That means that in our first 12 completed replications, we did not find a single case where we believe substantial p-hacking meaningfully impacted the results! (As a reminder, p-hacking is consciously or unconsciously taking advantage of choices available to researchers in data collection or data analysis to generate or selectively report results that meet the statistical significance threshold (e.g., p<0.05), when a result wouldn’t otherwise have been statistically significant.)

The lack of evidence of p-hacking is shocking when you compare it to large replication studies, like the Open Science Collaboration’s replication of 100 studies from the 2008 issues of three prominent journals, the replication of 21 papers published from 2000-2015 in Nature and Science, or the Many Labs project’s multiple replications of prominent findings that were originally reported from 1936 to 2014. In these replication projects, covering papers from ten or more years ago, roughly 40%-60% of papers failed to replicate, with many (and perhaps the vast majority) of those failures seemingly due to p-hacking.

While 12 is obviously a small number (and we’ll have more data over time), if we assume that rates of substantial p-hacking for main findings is 40% – which we believe is a reasonable estimate of what they were 15 years ago based on data from large-scale replication studies, then there would only be about a half of a percent chance that we would find no cases of substantial p-hacking out of 12 replications conducted! Even if we are mistaken and 1 of the studies we replicated had substantial p-hacking influencing the finding, that would still indicate less than a 3% chance of having that few (or fewer) such cases out of 12 if the base rate was 40%! (Supporting calculations for this paragraph are in the Appendix.)

This suggests to us that p-hacking may now be substantially less common than it used to be. Increasing transparency, preregistration, and awareness of the problem may have influenced reviewer comments, and editor decisions. Additionally, as p-hacking has come to be considered less acceptable and the problems with it more widely understood, researchers may simply be holding themselves to a higher standard in their own research.

Surprise 2: Public availability of data and materials is widespread, yet deviations from pre-registration are commonly not acknowledged

In addition to higher than expected replication rates, we were pleasantly surprised by how strong transparency practices are in recent papers in top journals, although more work needs to be done to ensure that deviations from pre-registration are acknowledged in published papers.
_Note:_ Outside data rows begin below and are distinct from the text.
-- pv_equiv track=rewrite | github.com/qwevjlnk/-backend-Python | копия_блокнота__практика_0_5_0_ipynb_.py | get_occupation
-- ===== SOURCE A (Python) =====
-- def get_occupation(people):
--     occupation_dict = {}
--     for name, info in people.items():
--         occupation = info['occupation']
--         if occupation in occupation_dict:
--             occupation_dict[occupation].append(name)
--         else:
--             occupation_dict[occupation] = [name]
--     return occupation_dict
-- ===== SOURCE B (Python) =====
-- def get_occupation(people):
--     # Alternative decomposition: first collect the distinct occupations in
--     # order of first appearance, then build each group by filtering.
--     items = list(people.items())
--     occupations = []
--     for _, info in items:
--         occ = info['occupation']
--         if occ not in occupations:
--             occupations.append(occ)
--     return {occ: [name for name, info in items if info['occupation'] == occ]
--             for occ in occupations}
-- ===== Notes on version B (the rewrite author's own statement) =====
-- stated objective: alternative
-- what changed: A builds the groups in one pass with per-key appends into a dict; B first computes the ordered list of distinct occupations and then builds each group by a filtering comprehension over the items (two-phase dedup-then-filter instead of incremental dict mutation).
import Mathlib
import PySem

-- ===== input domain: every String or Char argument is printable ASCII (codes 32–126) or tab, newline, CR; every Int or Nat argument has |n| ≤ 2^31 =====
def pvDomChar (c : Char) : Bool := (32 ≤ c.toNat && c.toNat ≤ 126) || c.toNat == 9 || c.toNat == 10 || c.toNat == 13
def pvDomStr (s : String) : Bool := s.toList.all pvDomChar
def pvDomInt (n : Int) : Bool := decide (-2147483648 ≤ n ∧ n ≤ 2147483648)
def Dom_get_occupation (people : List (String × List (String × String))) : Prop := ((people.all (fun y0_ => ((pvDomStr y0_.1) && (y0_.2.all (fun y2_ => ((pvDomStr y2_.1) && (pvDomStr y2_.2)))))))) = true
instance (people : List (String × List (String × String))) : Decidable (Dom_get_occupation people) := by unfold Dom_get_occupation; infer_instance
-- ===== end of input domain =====

-- B replaces A's one-pass dict mutation by dedup-then-filter (same output); honest line: alternative decomposition, not faster.

-- ===== PORT A =====
-- info['occupation'] is ported totally via getD (the default "" is only reachable outside Pre_).
def get_occupation (people : List (String × List (String × String))) : List (String × List String) :=
  (people.foldl (fun (d : PySem.Dict String (List String)) p =>
      let occupation := (PySem.Dict.mk p.2).getD "occupation" ""
      if d.contains occupation then
        d.insert occupation (d.getD occupation [] ++ [p.1])
      else
        d.insert occupation [p.1])
    PySem.Dict.empty).items

-- ===== PORT B =====
def get_occupation_alt (people : List (String × List (String × String))) : List (String × List String) :=
  let occupations := people.foldl (fun (acc : List String) p =>
      let occ := (PySem.Dict.mk p.2).getD "occupation" ""
      if acc.contains occ then acc else acc ++ [occ]) []
  occupations.map (fun occ =>
    (occ, (people.filter (fun p => (PySem.Dict.mk p.2).getD "occupation" "" == occ)).map Prod.fst))

-- ===== PRECONDITION & SPEC =====
-- Pre_ excludes exactly the inputs where some person's info dict lacks the
-- 'occupation' key, on which the Python A raises KeyError.
def Pre_get_occupation (people : List (String × List (String × String))) : Prop :=
  ∀ p ∈ people, (PySem.Dict.mk p.2).contains "occupation" = true
instance (people : List (String × List (String × String))) : Decidable (Pre_get_occupation people) := by unfold Pre_get_occupation; infer_instance

def pvWitness_get_occupation : (List (String × List (String × String))) :=
  [("alice", [("occupation", "dev")]), ("bob", [("occupation", "chef")]), ("carol", [("occupation", "dev")])]

def Spec_get_occupation (people : List (String × List (String × String))) (out : List (String × List String)) : Prop := out = get_occupation_alt people
instance (people : List (String × List (String × String))) (out : List (String × List String)) : Decidable (Spec_get_occupation people out) := by unfold Spec_get_occupation; infer_instance

-- ===== CLAIM (what is proved, stated in full; the proofs are below) =====
def Claim_equal_get_occupation : Prop := ∀ (people : List (String × List (String × String))), Dom_get_occupation people → Pre_get_occupation people → Spec_get_occupation people (get_occupation people)

-- ===== LEMMAS AND PROOFS =====

-- the occupation key of one entry
def pvKey (p : String × List (String × String)) : String :=
  (PySem.Dict.mk p.2).getD "occupation" ""

-- A's loop body is exactly Dict.modify at the key, with dflt [] and appending the name
lemma stepA_eq_modify (d : PySem.Dict String (List String)) (p : String × List (String × String)) :
    (if d.contains (pvKey p) then
        d.insert (pvKey p) (d.getD (pvKey p) [] ++ [p.1])
      else
        d.insert (pvKey p) [p.1])
    = d.modify (pvKey p) [] (· ++ [p.1]) := by
  by_cases h : d.contains (pvKey p) = true
  · simp [h, PySem.Dict.modify, PySem.Dict.getD_eq_get?_getD]
  · simp only [Bool.not_eq_true] at h
    rw [PySem.Dict.getD_of_not_contains d [] h]
    simp [h, PySem.Dict.modify, PySem.Dict.getD_of_not_contains d [] h]

lemma foldA_eq (people : List (String × List (String × String))) :
    get_occupation people =
      ((people.map (fun p => (pvKey p, p.1))).foldl
        (fun (d : PySem.Dict String (List String)) q => d.modify q.1 [] (· ++ [q.2]))
        PySem.Dict.empty).items := by
  unfold get_occupation
  rw [List.foldl_map]
  congr 1
  apply PySem.List.foldl_congr_mem  -- pointwise equality of the step functions
  intro d p _
  exact stepA_eq_modify d p

theorem get_occupation_spec_aux (people : List (String × List (String × String))) :
    get_occupation people = get_occupation_alt people := by
  have hkeys :
      ((people.map (fun p => (pvKey p, p.1))).foldl
        (fun (d : PySem.Dict String (List String)) q => d.modify q.1 [] (· ++ [q.2]))
        PySem.Dict.empty).keys
      = PySem.Set.ofList (people.map pvKey) := by
    rw [PySem.Dict.keys_foldl_modify_key (key := Prod.fst)]
    simp [List.map_map, PySem.Set.update_nil_left]
    rfl
  have hnodup :
      ((people.map (fun p => (pvKey p, p.1))).foldl
        (fun (d : PySem.Dict String (List String)) q => d.modify q.1 [] (· ++ [q.2]))
        PySem.Dict.empty).keys.Nodup := by
    rw [hkeys]; exact PySem.Set.nodup_ofList _
  rw [foldA_eq]
  rw [PySem.Dict.items_eq_map_keys _ hnodup []]
  rw [hkeys]
  unfold get_occupation_alt
  have hoccs :
      people.foldl (fun (acc : List String) p =>
        let occ := (PySem.Dict.mk p.2).getD "occupation" ""
        if acc.contains occ then acc else acc ++ [occ]) []
      = PySem.Set.ofList (people.map pvKey) := by
    have : people.foldl (fun (acc : List String) p =>
        let occ := (PySem.Dict.mk p.2).getD "occupation" ""
        if acc.contains occ then acc else acc ++ [occ]) []
        = people.foldl (fun (acc : PySem.Set String) p => PySem.Set.add acc (pvKey p)) [] := rfl
    rw [this, ← PySem.Set.update_map_eq_foldl_add, PySem.Set.update_nil_left]
  rw [hoccs]
  apply List.map_congr_left
  intro c _
  congr 1
  rw [PySem.Dict.getD_foldl_modify_append]
  simp [List.map_map, Function.comp_def, pvKey, PySem.Dict.getD_empty, List.filter_map]

-- ===== VERDICT (by name: the statement is the Claim_ definition above) =====
theorem get_occupation_spec : Claim_equal_get_occupation := by
  intro people _ _
  exact get_occupation_spec_aux people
Looking at the chart below, you can see that the lowest transparency rating so far has been a 3 out of 5. The average transparency rating of our reports overall is 4.1. At least from this limited dataset, what this tells us is that, in top journals in the field, data, analysis code, and experimental materials are usually publicly shared. This may be due to top journals expecting that these materials are shared. Preregistration is fairly common, but far from universal.

Our Transparency rating includes 4 sub-ratings. The first three assess the availability and completeness of study materials (1), analysis code (2), and data (3). The fourth is about pre-registration, including whether the study is pre-registered, how well the pre-registration is followed, and whether deviations from the pre-registration are acknowledged in the paper. In practice, a study receiving a 3 for Transparency may have study materials and data publicly available, but not have analysis code available, and have major undisclosed deviations from the preregistration. A study receiving a 4 likely has materials, data, and code that are available, but the study wasn’t pre-registered. A study receiving a 5 follows its pre-registration (or acknowledges and explains any deviations), and has study materials, analysis code, and data that are complete and publicly available. A full explanation of our Transparency rating system is available here.

This level of transparency is a serious improvement over past practices, and makes it much more possible for replication and reproduction of studies to be conducted. Open science norms about transparency appear to be much more widespread than they used to be.

The most serious transparency issue that we ran into is that a study may be pre-registered, but deviate from the pre-registered analysis plan without acknowledging the changes that were made. In the first dozen reports, seven of the studies were preregistered; however, of those seven studies, only two followed their preregistration without any unacknowledged deviations. One had minor deviations in exclusion criteria that weren’t disclosed, two more had moderate unacknowledged deviations from their preregistration, and two had major unacknowledged deviations.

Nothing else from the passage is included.